Filter the entries for the word "objective". Copy each line in which it occurs.

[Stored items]
________________
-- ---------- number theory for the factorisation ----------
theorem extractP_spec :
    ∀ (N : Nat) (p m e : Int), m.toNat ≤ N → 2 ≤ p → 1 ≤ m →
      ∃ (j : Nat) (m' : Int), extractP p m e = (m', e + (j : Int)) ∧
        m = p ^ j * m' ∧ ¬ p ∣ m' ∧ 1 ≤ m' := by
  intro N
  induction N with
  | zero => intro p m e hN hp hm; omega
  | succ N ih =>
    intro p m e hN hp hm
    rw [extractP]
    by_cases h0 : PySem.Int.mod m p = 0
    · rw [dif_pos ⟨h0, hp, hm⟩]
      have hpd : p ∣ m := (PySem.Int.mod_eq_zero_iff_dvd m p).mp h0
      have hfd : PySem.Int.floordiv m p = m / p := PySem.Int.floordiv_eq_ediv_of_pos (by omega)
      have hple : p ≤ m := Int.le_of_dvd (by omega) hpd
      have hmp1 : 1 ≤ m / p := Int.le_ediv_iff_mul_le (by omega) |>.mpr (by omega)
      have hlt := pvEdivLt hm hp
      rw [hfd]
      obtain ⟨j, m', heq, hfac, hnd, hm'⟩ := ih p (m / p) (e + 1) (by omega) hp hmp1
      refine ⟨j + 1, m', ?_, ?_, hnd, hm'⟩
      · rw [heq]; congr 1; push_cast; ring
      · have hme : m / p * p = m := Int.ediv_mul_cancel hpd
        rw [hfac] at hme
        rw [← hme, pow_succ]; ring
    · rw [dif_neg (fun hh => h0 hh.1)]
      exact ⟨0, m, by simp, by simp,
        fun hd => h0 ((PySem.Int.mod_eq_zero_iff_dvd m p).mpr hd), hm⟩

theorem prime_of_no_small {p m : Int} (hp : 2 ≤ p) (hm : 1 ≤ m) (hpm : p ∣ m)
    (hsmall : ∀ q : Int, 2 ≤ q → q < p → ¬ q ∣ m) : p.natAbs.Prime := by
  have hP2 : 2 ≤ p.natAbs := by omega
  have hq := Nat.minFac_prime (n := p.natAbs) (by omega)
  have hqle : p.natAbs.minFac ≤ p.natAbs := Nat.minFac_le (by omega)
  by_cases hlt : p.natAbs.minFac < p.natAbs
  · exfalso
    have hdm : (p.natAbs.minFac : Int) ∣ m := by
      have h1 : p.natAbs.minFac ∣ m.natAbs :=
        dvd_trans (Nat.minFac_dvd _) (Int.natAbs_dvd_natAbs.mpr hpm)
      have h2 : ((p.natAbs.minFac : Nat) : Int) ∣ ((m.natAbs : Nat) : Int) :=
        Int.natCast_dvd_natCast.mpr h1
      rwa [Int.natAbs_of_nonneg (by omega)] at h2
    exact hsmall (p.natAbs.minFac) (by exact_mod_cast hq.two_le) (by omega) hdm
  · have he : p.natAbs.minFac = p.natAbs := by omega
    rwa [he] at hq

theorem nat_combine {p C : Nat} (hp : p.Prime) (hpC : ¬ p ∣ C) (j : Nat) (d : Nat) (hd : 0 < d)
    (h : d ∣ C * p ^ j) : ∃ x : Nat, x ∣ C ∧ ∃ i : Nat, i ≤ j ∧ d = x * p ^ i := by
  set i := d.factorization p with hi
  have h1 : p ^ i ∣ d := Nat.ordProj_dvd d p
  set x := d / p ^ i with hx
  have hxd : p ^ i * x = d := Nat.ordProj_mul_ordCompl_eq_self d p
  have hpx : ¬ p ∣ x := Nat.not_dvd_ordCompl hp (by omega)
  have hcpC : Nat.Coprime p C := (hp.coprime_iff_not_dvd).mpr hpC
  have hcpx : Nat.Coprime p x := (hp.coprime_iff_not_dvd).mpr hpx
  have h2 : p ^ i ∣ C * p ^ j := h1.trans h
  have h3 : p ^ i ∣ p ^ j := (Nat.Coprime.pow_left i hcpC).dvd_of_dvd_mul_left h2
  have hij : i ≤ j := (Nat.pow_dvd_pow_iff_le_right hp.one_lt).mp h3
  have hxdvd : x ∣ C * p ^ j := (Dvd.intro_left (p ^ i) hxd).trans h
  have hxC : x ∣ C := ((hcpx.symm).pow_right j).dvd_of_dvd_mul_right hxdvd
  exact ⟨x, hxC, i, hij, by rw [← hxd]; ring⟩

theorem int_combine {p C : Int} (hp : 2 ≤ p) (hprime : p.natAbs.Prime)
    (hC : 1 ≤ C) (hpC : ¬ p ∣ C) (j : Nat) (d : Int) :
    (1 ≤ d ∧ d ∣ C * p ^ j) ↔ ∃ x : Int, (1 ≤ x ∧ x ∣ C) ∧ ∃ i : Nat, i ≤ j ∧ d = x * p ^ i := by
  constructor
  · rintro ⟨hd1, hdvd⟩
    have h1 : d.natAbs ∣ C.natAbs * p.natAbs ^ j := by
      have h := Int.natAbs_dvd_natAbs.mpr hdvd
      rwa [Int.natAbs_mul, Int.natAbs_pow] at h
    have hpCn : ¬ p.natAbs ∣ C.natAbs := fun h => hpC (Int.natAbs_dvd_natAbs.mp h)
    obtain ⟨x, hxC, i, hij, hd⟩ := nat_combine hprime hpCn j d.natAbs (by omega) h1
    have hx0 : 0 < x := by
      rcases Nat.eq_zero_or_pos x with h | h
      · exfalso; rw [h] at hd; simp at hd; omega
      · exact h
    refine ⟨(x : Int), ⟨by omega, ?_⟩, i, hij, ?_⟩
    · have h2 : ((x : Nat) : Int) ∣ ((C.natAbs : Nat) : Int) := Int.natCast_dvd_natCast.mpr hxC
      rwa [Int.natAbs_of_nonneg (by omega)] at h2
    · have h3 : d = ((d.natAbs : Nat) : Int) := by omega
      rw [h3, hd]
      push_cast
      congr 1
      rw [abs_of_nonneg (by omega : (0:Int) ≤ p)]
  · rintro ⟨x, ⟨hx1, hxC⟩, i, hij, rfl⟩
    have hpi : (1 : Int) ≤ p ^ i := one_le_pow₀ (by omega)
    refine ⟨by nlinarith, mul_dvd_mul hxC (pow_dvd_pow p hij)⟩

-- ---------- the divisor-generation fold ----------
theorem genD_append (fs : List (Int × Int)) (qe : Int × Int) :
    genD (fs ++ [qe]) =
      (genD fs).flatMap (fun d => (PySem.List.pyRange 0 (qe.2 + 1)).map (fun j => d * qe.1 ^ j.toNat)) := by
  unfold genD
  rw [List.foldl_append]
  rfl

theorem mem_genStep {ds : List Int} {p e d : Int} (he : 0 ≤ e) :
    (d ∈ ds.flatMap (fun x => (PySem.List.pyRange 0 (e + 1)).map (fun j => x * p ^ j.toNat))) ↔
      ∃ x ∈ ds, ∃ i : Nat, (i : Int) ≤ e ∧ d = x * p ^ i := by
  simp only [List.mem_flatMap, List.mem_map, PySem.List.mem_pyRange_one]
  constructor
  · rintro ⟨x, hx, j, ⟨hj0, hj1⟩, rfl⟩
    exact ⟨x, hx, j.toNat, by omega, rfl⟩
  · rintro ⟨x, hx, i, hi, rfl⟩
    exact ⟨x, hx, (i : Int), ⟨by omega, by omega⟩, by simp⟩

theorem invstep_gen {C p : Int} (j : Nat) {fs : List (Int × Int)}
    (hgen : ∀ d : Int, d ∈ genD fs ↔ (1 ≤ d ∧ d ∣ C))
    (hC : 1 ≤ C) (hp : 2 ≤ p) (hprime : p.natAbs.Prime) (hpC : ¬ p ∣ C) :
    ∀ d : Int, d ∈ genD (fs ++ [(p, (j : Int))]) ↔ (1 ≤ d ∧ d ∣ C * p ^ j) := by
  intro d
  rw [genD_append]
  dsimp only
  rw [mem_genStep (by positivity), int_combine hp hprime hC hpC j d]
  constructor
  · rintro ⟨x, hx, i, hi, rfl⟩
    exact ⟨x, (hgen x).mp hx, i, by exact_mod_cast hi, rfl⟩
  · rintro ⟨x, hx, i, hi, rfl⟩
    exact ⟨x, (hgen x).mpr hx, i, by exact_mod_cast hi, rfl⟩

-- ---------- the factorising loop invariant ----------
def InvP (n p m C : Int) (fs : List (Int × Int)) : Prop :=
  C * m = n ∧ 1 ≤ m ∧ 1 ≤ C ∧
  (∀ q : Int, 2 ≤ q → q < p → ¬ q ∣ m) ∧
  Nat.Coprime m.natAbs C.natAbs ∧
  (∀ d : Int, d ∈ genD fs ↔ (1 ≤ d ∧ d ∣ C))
________________
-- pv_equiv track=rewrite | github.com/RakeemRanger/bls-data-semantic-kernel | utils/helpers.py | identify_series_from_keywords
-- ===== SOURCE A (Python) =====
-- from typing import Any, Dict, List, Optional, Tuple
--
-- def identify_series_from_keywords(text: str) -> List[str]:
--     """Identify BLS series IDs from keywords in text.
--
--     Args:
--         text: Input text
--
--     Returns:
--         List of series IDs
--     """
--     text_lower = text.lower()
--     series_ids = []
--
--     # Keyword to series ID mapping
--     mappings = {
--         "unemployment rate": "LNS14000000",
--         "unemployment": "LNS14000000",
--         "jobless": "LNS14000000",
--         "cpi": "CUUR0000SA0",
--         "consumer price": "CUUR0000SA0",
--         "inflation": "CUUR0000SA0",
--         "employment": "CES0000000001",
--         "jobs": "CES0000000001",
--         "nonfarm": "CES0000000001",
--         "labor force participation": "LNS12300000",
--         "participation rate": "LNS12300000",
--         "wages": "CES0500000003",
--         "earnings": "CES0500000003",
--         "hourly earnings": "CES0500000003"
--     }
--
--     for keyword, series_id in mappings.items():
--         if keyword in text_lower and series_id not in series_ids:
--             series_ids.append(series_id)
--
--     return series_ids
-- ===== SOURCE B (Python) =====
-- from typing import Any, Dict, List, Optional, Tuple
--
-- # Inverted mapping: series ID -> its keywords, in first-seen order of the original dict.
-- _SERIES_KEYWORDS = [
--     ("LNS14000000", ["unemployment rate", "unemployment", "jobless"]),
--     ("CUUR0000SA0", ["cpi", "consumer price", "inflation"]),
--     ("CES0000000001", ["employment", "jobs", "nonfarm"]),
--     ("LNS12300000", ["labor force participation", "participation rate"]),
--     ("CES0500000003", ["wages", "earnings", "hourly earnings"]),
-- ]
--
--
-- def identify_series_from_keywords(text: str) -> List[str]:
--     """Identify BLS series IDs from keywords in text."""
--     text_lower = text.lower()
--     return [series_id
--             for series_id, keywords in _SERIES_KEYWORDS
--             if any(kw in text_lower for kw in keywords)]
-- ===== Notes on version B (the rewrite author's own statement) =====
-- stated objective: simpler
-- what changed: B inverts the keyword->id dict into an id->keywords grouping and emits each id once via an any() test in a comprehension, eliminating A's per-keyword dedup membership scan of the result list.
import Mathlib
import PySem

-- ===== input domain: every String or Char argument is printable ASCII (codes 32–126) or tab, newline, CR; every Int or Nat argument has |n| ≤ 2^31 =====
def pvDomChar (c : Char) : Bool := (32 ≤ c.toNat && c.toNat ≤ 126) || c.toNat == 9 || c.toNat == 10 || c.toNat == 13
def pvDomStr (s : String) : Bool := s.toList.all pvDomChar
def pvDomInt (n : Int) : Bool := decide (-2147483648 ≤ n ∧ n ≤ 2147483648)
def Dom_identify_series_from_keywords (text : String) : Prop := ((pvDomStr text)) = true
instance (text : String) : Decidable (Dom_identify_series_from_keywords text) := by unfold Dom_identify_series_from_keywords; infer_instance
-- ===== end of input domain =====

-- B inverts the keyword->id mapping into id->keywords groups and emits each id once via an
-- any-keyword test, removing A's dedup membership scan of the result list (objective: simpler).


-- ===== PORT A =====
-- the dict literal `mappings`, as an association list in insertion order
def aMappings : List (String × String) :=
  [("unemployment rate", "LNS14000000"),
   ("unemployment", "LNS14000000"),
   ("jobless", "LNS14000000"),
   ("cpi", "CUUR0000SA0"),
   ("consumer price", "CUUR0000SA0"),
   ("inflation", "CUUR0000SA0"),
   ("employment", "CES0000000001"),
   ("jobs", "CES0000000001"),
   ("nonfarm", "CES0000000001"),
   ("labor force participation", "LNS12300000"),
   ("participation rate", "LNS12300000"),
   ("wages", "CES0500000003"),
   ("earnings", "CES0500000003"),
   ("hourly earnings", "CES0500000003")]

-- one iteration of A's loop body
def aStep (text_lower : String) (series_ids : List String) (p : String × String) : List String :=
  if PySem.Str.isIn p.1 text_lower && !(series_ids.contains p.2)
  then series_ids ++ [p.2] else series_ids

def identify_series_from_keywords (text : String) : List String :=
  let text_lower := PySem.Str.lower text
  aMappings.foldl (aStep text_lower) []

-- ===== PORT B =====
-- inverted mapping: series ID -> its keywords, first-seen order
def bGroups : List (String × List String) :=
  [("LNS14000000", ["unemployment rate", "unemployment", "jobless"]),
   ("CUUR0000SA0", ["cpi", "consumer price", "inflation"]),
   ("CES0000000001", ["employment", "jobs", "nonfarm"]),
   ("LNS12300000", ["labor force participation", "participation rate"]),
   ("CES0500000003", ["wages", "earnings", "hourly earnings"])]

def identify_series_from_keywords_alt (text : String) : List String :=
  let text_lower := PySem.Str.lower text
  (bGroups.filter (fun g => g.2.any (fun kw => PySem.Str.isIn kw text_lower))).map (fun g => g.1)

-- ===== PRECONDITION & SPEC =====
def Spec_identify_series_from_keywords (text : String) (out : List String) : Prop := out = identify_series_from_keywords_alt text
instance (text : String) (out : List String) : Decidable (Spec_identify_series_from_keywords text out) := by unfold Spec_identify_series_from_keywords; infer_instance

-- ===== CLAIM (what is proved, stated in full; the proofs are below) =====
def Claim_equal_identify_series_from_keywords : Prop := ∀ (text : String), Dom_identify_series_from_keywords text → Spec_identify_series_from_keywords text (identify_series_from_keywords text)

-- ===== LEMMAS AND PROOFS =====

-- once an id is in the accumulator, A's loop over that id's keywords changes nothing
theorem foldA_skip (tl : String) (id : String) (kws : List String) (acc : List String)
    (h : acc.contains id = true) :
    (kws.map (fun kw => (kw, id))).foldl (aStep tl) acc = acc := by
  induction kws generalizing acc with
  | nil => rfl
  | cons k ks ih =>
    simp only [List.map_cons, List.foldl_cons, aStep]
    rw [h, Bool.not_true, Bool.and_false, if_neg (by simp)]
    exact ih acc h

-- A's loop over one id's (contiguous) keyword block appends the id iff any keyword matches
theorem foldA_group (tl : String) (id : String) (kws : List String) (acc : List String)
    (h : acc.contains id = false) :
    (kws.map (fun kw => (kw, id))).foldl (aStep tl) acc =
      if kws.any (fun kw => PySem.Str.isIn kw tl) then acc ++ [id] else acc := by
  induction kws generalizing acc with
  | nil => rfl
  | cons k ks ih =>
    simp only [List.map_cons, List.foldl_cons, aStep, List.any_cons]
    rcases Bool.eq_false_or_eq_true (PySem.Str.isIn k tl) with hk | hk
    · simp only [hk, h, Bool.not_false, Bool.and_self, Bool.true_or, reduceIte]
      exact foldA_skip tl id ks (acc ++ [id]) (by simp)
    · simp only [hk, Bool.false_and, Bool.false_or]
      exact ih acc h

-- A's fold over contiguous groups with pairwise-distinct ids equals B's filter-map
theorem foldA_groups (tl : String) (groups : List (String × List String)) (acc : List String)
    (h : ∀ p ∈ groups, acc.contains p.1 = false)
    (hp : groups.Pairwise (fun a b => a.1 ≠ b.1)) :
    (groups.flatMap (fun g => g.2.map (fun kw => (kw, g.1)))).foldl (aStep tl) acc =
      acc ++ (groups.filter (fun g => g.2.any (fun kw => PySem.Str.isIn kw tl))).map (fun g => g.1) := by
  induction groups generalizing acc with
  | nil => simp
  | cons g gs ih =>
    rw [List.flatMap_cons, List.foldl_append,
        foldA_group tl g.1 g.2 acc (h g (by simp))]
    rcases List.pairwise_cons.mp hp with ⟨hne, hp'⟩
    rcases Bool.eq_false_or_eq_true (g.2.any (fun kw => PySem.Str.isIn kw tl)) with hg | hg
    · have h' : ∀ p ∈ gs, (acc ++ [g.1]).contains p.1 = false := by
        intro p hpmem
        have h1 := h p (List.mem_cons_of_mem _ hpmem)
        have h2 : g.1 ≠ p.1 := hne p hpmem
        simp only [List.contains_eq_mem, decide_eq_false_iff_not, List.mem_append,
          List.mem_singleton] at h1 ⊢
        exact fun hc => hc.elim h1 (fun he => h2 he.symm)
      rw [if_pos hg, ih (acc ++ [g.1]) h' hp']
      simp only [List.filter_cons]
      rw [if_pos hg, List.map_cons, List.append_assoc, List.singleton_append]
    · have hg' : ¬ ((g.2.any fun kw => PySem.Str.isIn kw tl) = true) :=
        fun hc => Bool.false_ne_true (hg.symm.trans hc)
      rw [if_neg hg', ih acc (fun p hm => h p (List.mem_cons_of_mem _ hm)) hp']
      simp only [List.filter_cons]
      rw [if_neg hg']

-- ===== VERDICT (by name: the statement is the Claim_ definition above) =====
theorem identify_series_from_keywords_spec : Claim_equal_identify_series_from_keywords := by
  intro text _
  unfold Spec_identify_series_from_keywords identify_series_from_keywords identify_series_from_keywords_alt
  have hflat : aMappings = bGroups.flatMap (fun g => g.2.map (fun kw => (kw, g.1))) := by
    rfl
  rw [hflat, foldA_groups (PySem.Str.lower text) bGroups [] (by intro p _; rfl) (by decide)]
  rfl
________________
**Reply:**
-- stated objective: simpler
-- any-keyword test, removing A's dedup membership scan of the result list (objective: simpler).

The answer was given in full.